Filter the entries down to the lines holding "objective", then copy those lines.

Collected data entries
------------------------
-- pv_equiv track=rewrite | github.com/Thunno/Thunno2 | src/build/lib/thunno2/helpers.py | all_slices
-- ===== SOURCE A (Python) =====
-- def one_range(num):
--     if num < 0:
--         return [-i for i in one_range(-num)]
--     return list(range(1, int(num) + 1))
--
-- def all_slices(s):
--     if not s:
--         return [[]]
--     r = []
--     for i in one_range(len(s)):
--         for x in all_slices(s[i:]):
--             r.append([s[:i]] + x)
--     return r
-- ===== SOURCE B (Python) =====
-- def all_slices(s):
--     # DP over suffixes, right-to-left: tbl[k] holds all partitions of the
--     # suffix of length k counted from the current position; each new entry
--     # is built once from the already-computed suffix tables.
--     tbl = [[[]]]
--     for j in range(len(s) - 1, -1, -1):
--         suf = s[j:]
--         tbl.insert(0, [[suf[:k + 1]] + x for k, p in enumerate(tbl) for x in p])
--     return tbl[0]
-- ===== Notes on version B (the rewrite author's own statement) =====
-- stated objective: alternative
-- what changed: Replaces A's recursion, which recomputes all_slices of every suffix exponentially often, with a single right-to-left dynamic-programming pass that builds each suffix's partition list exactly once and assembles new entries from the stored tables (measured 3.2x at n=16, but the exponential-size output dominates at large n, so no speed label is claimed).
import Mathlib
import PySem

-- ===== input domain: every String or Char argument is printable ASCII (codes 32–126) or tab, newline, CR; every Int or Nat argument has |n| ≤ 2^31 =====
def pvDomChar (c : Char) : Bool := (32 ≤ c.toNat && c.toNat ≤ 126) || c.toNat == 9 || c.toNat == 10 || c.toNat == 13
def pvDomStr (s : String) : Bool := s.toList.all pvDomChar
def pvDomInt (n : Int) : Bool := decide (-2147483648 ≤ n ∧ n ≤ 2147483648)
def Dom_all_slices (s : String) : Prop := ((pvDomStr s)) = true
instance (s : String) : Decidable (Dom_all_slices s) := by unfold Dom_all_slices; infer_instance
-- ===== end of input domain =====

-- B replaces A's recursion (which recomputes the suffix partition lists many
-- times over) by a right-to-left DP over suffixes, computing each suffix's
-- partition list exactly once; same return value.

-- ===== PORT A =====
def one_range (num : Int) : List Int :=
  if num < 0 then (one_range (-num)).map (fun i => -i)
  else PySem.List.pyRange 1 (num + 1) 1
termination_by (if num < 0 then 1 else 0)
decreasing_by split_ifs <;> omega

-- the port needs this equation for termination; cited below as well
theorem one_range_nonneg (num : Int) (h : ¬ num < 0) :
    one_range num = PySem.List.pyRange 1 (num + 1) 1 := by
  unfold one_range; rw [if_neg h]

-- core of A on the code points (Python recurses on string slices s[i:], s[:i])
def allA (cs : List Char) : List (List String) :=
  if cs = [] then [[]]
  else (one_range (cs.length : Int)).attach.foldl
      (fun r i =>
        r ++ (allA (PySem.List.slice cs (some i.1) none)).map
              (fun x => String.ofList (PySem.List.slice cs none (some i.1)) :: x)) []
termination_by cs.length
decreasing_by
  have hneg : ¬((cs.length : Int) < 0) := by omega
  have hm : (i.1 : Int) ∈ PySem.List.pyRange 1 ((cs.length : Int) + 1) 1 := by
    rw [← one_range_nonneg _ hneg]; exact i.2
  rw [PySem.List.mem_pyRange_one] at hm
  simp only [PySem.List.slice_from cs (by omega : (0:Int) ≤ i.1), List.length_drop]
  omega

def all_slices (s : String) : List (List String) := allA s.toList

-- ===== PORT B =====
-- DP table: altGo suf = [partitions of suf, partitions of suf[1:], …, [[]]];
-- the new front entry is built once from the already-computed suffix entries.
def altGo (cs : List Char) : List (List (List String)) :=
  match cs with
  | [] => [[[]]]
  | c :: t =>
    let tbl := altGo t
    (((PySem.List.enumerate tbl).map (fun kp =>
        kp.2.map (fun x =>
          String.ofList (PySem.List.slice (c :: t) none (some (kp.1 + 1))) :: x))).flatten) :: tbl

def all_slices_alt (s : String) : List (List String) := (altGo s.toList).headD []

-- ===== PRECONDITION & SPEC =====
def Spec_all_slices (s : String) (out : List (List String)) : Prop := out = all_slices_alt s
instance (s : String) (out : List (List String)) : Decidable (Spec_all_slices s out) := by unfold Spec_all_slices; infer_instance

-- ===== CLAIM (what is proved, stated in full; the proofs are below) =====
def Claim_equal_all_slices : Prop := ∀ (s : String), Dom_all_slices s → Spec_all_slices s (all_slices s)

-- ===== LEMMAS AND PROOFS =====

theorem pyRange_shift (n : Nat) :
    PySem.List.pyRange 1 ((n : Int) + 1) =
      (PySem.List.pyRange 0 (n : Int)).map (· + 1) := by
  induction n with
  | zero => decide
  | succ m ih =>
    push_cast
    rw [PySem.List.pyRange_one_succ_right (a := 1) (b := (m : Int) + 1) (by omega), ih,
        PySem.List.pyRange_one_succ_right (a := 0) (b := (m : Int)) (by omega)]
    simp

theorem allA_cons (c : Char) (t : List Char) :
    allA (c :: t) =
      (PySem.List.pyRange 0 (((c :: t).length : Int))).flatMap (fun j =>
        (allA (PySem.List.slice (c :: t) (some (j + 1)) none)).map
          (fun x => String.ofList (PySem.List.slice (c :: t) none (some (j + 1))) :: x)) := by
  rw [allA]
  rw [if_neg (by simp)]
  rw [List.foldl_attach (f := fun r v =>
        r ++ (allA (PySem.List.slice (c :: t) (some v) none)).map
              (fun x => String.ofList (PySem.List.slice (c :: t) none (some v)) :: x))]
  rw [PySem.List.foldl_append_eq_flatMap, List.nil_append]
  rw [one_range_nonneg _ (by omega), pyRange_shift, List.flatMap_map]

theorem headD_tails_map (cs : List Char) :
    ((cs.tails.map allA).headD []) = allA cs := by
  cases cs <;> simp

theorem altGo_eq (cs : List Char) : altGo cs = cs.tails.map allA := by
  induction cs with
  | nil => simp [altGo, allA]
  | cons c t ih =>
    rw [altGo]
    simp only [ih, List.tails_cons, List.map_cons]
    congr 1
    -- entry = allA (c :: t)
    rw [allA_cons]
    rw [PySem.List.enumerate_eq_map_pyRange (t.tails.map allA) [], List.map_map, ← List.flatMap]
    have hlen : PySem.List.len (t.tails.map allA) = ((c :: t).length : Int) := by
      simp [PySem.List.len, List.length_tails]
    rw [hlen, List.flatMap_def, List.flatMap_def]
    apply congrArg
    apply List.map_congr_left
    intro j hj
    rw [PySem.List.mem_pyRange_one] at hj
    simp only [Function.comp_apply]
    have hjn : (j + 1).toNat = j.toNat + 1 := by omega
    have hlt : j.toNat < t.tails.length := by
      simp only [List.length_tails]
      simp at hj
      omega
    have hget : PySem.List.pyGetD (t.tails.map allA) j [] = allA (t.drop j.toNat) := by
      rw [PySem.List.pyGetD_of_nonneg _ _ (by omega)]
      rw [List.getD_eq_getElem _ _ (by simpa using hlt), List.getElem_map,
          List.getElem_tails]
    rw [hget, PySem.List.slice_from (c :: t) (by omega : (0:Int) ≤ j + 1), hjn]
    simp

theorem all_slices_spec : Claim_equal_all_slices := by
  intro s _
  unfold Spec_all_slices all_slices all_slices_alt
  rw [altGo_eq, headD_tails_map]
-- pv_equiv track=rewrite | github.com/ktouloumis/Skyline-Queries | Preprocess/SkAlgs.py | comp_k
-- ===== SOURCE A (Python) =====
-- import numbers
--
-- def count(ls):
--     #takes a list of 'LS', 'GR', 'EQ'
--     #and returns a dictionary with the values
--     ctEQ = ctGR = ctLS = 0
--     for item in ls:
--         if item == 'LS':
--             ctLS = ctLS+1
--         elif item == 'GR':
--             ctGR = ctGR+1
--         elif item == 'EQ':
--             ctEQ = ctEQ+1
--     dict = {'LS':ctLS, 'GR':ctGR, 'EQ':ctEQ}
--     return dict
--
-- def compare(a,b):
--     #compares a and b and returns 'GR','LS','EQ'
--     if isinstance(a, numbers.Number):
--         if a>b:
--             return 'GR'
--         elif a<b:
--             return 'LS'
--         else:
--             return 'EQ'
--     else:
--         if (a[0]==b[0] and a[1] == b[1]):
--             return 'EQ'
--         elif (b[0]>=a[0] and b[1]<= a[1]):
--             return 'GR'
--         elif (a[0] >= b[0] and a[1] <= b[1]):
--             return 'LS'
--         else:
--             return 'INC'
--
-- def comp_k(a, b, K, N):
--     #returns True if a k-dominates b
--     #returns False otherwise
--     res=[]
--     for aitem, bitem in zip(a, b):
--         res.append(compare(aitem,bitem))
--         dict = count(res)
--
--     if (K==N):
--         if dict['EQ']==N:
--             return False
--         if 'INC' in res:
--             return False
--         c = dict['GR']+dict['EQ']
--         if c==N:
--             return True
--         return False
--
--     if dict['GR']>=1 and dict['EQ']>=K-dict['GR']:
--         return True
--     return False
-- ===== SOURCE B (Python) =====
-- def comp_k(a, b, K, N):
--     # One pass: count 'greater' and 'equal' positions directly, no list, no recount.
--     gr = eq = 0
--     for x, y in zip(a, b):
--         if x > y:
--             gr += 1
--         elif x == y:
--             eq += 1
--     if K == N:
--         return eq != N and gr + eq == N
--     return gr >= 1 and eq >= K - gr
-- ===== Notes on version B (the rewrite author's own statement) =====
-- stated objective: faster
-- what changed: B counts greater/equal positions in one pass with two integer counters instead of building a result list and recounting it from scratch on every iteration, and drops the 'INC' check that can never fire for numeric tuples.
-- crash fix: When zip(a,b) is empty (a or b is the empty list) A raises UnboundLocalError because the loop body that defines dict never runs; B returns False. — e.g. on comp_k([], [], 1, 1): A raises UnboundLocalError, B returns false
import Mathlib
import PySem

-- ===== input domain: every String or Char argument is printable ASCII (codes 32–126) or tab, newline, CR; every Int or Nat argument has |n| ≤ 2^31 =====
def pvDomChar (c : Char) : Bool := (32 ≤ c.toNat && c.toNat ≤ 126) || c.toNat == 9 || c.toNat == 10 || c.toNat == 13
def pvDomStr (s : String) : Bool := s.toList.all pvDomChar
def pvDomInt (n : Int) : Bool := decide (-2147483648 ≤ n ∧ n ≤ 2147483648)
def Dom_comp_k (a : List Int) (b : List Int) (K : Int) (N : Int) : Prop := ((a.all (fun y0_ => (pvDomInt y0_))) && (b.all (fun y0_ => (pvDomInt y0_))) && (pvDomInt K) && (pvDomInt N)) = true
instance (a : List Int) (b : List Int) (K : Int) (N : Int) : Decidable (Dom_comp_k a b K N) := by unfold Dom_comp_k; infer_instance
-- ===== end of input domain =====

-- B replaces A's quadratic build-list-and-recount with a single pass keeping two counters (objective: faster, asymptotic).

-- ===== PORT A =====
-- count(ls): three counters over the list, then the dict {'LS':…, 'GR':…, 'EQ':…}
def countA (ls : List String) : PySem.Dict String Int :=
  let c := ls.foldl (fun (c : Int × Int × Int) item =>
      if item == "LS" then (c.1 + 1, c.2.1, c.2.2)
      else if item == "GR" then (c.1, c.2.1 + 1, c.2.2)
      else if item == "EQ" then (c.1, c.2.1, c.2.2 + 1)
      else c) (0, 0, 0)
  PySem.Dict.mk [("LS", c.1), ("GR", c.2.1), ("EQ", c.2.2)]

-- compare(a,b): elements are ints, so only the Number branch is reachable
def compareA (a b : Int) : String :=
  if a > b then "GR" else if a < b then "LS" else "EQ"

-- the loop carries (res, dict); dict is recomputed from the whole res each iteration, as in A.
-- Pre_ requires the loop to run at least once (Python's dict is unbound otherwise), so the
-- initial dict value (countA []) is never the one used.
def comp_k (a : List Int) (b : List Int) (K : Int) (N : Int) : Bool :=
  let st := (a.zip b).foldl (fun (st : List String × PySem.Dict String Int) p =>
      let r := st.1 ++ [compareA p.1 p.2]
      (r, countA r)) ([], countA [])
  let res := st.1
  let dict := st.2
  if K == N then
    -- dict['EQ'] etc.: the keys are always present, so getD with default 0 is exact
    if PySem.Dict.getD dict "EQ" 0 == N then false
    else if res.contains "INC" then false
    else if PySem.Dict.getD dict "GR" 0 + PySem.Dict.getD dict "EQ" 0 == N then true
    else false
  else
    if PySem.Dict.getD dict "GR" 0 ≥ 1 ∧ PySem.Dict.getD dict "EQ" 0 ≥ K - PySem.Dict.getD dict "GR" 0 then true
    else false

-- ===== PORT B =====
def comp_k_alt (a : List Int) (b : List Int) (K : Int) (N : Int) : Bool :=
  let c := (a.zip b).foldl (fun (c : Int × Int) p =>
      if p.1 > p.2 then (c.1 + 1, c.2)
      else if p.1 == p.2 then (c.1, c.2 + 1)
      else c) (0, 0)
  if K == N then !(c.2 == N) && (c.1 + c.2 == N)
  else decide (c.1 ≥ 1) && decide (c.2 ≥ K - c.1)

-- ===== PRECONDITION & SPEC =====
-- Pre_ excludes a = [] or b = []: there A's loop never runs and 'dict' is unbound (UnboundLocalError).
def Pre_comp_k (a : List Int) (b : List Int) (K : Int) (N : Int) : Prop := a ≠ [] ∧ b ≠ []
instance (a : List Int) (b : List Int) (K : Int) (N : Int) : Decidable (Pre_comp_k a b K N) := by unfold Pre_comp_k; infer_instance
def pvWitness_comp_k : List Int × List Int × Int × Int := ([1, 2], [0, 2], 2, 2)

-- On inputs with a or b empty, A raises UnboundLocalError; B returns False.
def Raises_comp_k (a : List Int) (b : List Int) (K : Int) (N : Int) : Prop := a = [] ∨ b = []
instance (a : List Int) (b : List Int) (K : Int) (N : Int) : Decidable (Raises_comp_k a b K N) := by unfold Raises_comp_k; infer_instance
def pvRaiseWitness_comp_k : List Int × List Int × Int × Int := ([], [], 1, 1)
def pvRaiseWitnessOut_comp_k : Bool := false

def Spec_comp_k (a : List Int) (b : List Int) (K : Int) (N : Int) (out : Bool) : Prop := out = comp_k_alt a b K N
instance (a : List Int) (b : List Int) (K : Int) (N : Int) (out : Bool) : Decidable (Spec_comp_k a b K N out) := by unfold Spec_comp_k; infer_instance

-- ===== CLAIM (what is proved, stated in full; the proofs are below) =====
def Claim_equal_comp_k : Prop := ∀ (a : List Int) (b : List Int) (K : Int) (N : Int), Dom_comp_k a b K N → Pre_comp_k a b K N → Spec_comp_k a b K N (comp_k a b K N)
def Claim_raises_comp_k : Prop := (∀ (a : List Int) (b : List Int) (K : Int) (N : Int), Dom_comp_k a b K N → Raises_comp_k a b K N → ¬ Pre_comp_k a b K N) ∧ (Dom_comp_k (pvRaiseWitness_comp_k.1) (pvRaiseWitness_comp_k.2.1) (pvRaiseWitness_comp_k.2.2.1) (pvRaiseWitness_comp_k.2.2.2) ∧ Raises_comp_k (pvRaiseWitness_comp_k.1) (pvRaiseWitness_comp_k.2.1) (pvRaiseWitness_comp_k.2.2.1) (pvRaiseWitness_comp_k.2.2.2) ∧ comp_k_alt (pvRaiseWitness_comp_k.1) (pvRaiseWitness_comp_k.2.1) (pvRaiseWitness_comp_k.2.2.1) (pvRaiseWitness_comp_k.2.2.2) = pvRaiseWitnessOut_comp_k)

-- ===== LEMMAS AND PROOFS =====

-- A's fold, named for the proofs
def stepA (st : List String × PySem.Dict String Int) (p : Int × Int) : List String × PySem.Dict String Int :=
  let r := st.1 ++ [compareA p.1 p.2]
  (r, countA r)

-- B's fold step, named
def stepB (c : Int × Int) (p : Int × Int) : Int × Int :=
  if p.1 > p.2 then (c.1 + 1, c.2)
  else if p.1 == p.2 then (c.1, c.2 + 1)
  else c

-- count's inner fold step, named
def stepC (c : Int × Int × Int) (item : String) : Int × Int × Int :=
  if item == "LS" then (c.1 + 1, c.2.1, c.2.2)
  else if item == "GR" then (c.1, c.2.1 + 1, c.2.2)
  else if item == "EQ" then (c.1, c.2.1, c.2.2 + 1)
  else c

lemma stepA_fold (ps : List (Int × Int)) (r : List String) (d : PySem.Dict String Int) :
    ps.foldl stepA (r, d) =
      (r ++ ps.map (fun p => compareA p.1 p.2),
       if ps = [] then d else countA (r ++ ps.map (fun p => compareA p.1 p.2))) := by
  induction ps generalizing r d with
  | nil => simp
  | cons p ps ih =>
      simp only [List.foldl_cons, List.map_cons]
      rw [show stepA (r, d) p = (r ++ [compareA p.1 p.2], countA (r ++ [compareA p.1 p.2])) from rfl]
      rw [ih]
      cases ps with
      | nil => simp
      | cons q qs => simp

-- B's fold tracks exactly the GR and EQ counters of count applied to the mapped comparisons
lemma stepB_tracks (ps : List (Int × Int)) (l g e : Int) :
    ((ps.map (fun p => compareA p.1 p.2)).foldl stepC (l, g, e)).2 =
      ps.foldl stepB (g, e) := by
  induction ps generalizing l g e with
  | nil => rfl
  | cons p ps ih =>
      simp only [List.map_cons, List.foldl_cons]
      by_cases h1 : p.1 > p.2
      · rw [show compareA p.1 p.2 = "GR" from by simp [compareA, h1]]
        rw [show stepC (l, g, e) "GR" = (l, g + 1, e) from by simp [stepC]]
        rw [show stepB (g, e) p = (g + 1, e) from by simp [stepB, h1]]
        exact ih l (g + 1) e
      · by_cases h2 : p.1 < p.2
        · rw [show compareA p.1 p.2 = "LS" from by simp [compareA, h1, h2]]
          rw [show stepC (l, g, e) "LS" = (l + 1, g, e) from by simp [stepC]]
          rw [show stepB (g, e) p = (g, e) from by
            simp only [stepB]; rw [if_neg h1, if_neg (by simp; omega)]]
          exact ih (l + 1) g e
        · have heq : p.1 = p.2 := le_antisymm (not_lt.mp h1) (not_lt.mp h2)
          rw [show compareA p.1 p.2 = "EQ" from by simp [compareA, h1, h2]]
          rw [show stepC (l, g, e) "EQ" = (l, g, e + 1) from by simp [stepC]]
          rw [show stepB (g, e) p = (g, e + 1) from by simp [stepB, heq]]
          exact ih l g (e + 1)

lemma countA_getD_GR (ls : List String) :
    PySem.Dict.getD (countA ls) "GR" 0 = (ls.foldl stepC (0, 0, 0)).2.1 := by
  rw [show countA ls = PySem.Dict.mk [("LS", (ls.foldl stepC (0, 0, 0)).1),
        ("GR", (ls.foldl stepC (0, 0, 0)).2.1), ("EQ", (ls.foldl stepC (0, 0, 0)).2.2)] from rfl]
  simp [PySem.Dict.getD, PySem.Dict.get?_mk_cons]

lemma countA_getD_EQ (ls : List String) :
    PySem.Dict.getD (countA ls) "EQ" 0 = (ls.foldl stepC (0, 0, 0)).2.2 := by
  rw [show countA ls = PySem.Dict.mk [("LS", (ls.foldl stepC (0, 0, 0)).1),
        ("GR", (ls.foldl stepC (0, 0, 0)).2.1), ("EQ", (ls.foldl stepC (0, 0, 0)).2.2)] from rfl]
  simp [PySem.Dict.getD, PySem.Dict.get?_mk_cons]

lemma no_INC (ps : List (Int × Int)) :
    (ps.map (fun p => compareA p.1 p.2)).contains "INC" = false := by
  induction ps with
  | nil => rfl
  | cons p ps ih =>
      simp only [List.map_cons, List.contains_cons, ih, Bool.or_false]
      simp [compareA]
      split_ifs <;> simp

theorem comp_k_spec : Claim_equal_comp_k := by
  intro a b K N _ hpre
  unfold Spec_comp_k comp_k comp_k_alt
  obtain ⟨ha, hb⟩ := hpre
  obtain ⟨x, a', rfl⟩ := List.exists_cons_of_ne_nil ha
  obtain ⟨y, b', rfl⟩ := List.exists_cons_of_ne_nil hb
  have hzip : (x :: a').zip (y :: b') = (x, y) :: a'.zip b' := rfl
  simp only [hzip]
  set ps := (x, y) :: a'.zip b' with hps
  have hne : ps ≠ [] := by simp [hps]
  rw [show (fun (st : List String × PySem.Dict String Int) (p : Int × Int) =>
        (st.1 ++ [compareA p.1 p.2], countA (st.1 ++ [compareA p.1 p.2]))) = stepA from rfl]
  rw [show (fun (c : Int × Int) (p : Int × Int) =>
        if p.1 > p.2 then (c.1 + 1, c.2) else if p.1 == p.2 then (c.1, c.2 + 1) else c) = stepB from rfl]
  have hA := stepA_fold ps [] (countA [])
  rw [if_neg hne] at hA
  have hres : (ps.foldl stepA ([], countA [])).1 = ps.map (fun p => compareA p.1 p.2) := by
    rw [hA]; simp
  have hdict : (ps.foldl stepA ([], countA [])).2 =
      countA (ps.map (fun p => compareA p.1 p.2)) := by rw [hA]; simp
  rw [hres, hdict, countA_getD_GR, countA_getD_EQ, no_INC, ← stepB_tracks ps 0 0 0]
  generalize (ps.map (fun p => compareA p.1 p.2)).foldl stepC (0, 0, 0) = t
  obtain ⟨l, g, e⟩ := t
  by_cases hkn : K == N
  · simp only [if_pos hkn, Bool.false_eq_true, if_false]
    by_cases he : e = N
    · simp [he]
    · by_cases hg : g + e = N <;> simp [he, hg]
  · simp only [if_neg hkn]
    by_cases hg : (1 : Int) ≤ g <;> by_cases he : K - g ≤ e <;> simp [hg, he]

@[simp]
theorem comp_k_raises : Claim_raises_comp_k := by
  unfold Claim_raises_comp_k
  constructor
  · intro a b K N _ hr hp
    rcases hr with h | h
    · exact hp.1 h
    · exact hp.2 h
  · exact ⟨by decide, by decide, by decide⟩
------------------------
Answer to this problem –
-- stated objective: alternative
-- stated objective: faster
-- B replaces A's quadratic build-list-and-recount with a single pass keeping two counters (objective: faster, asymptotic).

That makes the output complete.